*REQUIRED ACTION:* Please find every line in the records below that contains the word "hmem", and copy it.

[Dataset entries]
***

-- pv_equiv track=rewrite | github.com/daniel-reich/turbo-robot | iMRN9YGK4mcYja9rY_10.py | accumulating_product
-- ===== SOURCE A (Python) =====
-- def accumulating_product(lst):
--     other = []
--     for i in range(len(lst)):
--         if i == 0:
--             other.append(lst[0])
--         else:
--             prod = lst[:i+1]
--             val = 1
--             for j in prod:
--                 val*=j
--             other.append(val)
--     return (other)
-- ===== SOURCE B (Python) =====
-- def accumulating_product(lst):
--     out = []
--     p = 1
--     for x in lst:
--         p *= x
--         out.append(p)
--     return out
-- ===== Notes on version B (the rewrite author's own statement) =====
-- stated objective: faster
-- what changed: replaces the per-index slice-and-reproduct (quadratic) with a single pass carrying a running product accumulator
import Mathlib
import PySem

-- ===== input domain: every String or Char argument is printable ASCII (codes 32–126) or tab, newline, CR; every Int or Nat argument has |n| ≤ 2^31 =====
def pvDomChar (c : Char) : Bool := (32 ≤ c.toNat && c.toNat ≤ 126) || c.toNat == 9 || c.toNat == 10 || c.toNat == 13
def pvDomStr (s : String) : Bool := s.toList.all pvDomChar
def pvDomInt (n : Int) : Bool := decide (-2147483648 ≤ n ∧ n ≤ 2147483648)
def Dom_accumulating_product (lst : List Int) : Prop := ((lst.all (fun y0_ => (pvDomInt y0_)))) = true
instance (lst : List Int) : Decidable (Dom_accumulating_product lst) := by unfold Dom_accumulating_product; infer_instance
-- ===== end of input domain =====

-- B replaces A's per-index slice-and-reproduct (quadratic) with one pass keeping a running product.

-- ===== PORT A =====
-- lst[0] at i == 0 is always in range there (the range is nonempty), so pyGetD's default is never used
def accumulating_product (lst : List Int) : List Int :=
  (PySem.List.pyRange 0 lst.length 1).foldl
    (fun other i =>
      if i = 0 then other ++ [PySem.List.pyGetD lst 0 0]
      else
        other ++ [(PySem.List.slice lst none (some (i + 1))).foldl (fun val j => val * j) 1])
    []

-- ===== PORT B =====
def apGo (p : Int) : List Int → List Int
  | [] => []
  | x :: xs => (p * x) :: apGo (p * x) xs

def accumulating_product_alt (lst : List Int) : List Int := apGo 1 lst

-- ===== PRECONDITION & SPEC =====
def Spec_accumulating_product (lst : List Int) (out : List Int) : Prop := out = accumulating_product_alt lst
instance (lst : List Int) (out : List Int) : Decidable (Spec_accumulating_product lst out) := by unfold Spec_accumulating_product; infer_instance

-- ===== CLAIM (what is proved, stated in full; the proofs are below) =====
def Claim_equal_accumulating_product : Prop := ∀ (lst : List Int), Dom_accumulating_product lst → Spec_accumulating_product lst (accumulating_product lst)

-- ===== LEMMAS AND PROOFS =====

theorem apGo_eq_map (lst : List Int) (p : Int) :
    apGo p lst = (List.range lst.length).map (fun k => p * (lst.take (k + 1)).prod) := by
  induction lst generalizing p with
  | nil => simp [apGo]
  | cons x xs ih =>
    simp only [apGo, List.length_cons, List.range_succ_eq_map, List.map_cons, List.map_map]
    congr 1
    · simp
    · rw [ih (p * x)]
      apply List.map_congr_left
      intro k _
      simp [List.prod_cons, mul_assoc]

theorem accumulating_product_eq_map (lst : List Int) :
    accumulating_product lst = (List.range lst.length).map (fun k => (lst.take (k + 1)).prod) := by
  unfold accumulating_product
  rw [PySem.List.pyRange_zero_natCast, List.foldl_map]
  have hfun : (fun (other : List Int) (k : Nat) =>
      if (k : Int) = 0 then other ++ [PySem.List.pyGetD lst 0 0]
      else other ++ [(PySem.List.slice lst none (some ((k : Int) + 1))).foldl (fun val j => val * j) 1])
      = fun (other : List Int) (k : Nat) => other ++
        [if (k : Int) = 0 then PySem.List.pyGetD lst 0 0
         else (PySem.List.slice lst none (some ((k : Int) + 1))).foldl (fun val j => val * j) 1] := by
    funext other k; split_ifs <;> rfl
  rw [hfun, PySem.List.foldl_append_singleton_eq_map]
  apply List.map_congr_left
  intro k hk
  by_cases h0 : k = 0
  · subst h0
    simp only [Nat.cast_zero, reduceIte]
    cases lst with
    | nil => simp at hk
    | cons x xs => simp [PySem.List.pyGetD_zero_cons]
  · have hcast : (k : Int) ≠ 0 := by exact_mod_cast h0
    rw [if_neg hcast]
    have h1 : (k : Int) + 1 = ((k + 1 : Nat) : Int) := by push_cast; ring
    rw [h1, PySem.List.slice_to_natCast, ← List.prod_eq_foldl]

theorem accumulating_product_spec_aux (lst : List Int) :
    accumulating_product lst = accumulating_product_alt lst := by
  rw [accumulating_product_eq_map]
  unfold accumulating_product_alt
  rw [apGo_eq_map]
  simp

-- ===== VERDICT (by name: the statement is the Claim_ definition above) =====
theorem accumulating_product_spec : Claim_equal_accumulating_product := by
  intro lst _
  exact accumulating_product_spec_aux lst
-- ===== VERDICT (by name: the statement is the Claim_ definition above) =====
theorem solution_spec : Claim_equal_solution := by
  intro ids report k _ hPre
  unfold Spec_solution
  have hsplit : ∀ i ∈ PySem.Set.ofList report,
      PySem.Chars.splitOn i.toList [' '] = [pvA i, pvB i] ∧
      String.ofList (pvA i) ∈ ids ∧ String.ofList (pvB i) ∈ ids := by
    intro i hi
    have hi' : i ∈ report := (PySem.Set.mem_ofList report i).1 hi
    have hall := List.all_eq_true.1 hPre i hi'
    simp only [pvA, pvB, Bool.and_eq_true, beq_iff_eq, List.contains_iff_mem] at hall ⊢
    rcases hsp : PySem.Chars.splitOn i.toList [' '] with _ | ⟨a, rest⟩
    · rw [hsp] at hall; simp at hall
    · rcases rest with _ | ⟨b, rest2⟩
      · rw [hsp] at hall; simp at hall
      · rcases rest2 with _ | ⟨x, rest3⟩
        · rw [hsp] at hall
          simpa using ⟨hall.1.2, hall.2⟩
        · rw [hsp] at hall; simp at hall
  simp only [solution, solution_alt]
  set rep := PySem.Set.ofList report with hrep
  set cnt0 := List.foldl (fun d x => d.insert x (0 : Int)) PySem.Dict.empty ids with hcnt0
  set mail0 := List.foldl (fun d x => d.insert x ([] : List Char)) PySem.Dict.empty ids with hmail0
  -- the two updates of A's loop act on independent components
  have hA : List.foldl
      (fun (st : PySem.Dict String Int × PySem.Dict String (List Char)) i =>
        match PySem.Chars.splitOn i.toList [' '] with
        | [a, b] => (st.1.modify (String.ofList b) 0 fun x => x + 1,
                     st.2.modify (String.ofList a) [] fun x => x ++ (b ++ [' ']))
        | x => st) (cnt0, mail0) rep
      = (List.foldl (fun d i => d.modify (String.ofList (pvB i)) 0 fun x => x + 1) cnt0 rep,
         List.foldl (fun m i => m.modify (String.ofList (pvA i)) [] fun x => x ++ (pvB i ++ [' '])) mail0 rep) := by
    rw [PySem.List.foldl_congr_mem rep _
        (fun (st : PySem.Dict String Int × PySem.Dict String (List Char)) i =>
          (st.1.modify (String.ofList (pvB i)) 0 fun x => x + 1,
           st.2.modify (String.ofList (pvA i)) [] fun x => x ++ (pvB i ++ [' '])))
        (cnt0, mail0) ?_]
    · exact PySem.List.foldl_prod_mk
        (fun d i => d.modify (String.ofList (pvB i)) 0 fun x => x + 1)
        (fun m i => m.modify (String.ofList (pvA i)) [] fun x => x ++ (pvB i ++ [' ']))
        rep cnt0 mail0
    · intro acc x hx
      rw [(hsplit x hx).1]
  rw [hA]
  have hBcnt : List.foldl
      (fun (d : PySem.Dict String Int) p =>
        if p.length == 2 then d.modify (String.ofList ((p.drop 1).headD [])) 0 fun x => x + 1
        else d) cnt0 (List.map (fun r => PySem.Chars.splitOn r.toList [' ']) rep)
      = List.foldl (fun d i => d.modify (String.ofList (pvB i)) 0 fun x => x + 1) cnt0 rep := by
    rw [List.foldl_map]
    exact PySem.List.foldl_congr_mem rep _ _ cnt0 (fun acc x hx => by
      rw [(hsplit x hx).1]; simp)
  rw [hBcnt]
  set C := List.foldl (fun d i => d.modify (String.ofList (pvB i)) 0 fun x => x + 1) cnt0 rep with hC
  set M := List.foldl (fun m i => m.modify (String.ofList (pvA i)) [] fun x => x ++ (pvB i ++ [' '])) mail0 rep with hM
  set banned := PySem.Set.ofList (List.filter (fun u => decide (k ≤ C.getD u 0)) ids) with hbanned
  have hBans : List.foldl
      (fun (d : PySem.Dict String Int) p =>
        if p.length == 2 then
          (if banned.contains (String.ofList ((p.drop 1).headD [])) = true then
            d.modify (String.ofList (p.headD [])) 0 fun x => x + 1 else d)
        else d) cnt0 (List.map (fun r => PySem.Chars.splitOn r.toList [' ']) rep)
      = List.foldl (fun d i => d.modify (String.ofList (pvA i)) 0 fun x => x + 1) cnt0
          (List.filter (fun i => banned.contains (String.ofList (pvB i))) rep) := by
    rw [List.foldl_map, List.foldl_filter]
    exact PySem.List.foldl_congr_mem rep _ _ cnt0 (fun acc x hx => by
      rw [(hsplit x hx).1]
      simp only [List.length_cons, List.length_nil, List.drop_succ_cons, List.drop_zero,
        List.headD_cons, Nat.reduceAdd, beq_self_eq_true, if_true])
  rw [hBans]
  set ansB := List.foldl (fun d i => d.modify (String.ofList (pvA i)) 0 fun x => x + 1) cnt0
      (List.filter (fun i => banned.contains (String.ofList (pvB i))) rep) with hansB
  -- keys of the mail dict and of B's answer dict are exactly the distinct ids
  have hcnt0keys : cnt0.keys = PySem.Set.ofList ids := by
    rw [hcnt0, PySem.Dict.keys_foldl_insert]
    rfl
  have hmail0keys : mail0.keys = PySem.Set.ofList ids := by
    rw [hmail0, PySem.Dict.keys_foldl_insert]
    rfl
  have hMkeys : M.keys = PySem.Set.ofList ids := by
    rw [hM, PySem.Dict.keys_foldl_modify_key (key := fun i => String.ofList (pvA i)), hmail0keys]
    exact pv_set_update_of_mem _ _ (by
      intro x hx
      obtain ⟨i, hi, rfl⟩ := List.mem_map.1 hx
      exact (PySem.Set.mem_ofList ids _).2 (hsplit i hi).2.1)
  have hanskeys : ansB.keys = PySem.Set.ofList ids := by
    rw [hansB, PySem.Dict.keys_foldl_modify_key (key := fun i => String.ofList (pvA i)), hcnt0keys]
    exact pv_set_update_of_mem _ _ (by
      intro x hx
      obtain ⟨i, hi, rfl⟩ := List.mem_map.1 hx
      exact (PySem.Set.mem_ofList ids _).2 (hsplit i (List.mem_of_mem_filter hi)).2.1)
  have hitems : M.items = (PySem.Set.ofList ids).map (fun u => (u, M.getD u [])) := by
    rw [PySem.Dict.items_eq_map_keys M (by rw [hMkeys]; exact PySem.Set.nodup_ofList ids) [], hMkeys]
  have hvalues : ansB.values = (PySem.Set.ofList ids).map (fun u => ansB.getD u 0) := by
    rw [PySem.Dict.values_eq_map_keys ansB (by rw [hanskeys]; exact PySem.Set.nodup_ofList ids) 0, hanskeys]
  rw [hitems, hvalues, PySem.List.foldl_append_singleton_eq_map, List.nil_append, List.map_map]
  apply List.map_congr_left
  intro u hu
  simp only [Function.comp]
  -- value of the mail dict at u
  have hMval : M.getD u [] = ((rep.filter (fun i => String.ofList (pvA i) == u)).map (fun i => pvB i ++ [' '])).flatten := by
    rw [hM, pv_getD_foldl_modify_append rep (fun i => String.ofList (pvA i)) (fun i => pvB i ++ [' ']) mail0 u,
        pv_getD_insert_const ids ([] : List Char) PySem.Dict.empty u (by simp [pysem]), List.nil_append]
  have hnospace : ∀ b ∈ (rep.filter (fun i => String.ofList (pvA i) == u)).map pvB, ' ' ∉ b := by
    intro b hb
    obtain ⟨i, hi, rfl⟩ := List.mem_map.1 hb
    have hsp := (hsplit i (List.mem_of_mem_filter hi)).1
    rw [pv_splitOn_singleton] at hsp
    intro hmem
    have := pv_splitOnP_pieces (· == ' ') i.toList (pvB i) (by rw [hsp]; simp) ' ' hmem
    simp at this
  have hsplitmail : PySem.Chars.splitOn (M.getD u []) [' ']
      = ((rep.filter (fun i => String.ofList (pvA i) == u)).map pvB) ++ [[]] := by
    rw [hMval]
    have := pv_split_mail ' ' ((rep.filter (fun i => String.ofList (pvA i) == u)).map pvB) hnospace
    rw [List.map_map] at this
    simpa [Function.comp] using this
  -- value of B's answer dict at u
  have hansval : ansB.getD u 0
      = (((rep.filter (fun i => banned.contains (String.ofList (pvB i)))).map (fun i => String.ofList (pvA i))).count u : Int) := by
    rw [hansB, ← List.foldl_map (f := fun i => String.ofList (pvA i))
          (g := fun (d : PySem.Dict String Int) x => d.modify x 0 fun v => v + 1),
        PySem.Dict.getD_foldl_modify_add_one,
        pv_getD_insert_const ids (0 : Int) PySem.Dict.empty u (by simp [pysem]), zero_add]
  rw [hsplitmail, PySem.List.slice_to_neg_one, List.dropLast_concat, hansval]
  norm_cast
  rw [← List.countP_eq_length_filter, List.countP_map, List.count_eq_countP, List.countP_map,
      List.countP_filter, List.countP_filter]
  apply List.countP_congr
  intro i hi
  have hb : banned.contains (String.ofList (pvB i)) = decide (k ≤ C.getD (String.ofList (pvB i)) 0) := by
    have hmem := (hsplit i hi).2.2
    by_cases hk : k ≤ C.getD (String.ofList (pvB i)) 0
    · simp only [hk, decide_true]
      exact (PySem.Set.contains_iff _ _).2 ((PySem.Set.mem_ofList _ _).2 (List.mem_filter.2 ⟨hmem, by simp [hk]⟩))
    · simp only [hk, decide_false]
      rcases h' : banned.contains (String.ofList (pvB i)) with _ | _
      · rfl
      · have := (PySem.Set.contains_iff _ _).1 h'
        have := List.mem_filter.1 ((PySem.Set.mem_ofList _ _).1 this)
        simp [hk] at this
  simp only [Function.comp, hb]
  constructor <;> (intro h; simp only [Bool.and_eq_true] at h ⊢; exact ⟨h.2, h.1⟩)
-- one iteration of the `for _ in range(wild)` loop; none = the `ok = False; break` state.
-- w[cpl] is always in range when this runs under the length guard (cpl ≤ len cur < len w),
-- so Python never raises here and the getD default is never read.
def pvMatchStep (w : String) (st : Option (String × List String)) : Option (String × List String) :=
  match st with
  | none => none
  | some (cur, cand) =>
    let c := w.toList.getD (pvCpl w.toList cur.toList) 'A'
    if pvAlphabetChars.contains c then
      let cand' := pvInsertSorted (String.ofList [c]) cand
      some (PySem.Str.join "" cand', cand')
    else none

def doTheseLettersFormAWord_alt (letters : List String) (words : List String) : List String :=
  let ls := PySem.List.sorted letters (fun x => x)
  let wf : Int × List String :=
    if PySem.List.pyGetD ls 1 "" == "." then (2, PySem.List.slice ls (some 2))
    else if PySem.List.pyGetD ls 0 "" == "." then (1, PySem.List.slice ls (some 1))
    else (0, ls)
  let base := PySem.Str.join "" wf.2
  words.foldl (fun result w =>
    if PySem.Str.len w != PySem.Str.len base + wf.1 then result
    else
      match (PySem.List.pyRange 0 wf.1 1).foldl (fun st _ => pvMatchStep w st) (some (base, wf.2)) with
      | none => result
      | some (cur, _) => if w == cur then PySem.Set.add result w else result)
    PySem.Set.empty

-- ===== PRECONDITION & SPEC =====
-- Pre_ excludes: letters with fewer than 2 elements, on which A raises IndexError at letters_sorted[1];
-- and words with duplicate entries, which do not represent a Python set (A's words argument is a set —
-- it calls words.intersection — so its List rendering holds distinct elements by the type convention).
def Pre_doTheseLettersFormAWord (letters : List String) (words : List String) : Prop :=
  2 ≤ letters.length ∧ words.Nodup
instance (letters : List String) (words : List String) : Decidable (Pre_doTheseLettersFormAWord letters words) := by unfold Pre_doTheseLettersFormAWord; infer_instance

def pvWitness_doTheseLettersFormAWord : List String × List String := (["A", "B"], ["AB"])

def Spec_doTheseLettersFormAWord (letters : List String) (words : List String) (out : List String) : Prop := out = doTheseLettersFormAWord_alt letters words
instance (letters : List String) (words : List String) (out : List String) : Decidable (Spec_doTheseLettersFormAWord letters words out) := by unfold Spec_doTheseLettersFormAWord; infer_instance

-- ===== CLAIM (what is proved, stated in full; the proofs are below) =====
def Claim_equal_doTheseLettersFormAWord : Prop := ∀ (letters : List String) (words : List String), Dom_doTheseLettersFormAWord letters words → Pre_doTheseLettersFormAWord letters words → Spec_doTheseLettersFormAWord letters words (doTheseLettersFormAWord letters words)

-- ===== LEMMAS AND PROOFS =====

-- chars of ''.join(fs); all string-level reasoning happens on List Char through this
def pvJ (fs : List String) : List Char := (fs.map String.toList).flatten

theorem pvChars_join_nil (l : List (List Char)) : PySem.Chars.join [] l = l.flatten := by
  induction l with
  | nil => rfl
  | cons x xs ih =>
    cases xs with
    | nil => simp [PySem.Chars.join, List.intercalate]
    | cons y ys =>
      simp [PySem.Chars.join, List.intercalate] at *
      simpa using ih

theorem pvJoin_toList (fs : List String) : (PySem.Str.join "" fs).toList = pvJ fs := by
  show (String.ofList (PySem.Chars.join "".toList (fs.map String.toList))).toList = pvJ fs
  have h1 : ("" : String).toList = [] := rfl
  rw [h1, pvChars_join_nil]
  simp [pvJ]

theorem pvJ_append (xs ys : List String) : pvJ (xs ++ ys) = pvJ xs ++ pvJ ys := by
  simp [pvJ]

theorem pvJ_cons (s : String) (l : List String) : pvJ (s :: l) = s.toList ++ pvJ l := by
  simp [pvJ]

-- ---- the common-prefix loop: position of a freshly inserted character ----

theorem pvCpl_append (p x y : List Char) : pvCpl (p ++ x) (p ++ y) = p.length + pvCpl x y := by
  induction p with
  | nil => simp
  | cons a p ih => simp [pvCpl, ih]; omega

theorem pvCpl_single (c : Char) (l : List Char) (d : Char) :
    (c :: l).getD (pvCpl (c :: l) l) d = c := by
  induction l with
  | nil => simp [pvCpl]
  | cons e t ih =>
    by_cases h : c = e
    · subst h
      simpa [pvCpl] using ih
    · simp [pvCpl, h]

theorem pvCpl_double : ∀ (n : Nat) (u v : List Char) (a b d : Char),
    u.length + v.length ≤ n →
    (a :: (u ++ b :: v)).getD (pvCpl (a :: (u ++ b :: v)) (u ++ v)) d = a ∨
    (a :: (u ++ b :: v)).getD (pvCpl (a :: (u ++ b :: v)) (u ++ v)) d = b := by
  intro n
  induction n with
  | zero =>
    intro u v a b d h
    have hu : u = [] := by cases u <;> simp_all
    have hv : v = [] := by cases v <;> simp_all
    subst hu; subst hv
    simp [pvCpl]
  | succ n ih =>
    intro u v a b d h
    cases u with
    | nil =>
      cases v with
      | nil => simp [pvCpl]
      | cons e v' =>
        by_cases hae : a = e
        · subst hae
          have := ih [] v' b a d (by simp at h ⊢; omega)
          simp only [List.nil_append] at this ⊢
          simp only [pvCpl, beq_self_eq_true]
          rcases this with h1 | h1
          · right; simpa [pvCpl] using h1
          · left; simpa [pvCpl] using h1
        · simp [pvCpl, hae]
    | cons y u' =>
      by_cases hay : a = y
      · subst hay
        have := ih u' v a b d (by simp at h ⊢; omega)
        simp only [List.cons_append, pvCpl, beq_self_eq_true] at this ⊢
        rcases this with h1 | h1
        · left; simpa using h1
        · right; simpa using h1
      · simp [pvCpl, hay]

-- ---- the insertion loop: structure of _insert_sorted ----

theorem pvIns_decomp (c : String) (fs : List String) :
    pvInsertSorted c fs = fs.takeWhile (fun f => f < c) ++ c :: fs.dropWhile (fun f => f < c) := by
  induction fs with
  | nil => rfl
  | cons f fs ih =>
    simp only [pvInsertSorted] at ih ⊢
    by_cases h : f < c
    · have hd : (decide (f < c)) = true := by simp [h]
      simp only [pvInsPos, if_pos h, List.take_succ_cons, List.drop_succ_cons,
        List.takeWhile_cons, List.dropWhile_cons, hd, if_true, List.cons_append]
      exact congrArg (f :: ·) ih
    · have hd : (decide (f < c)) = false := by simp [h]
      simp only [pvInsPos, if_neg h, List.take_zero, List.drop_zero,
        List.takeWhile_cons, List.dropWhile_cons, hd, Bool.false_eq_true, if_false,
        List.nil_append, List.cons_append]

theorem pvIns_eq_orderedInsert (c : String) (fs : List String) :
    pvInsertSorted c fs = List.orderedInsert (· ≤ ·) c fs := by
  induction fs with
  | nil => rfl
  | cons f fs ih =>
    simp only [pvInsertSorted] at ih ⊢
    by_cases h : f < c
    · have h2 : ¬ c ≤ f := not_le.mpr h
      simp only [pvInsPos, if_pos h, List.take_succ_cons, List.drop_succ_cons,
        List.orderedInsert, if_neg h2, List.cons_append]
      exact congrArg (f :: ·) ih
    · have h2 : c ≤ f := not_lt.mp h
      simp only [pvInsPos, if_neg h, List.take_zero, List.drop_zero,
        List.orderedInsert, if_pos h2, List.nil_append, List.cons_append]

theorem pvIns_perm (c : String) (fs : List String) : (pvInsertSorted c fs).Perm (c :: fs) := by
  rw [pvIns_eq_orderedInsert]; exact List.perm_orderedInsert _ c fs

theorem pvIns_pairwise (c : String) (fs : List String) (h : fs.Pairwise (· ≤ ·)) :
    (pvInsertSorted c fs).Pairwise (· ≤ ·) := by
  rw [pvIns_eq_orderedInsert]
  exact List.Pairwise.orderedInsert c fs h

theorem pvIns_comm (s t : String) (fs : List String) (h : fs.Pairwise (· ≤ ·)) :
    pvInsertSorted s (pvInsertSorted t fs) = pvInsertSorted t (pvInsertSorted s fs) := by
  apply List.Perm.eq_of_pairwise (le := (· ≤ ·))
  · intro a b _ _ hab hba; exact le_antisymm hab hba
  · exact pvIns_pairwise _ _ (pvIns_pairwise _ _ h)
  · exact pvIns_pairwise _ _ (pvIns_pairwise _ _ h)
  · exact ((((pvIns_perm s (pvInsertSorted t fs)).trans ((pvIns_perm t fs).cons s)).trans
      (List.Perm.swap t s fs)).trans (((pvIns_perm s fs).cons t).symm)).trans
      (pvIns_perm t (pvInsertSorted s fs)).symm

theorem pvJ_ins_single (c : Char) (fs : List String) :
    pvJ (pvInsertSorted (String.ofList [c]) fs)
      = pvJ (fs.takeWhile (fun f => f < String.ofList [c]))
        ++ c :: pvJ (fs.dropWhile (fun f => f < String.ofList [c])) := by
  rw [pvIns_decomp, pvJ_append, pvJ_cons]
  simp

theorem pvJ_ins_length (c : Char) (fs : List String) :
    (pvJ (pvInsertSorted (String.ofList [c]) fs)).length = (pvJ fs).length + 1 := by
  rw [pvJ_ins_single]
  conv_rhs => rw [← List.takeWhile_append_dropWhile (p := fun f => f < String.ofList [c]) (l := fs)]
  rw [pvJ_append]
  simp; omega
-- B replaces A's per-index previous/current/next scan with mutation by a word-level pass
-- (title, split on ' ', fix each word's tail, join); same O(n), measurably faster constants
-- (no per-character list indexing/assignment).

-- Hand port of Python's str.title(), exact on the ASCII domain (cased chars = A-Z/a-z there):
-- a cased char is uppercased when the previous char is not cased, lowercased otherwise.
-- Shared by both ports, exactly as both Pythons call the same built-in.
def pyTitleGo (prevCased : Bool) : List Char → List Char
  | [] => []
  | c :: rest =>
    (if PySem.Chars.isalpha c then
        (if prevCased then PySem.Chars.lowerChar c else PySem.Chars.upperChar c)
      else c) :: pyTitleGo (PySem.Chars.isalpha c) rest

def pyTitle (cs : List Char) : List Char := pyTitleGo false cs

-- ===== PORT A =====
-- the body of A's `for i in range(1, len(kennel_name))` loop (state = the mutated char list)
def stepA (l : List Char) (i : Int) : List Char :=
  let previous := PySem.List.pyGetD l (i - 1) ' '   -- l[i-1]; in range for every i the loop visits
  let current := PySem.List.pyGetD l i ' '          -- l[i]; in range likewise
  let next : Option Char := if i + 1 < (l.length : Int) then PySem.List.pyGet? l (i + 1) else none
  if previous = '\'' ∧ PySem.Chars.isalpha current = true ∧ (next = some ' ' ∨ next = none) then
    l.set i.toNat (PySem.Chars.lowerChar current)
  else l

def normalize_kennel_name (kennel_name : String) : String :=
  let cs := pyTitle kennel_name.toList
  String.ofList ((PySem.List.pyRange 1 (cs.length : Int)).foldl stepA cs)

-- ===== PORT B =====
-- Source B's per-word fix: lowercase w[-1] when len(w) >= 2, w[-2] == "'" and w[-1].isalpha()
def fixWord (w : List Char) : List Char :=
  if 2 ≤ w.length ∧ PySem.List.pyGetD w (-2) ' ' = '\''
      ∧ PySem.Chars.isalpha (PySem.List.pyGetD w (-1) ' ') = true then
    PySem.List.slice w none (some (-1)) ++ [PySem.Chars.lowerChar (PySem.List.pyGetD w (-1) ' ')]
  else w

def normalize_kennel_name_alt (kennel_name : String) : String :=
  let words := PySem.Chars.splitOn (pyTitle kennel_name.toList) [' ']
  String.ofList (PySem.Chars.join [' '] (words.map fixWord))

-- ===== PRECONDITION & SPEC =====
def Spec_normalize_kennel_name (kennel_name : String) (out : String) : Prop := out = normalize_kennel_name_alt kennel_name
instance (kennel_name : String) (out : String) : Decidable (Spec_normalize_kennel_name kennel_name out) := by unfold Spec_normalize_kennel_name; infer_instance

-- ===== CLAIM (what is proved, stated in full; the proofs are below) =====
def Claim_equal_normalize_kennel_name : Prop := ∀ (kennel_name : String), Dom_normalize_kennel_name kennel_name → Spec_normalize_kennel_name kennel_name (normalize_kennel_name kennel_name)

***

*OUTPUT BELOW:*
    intro hmem
    have := pv_splitOnP_pieces (· == ' ') i.toList (pvB i) (by rw [hsp]; simp) ' ' hmem
    have hmem := (hsplit i hi).2.2
      exact (PySem.Set.contains_iff _ _).2 ((PySem.Set.mem_ofList _ _).2 (List.mem_filter.2 ⟨hmem, by simp [hk]⟩))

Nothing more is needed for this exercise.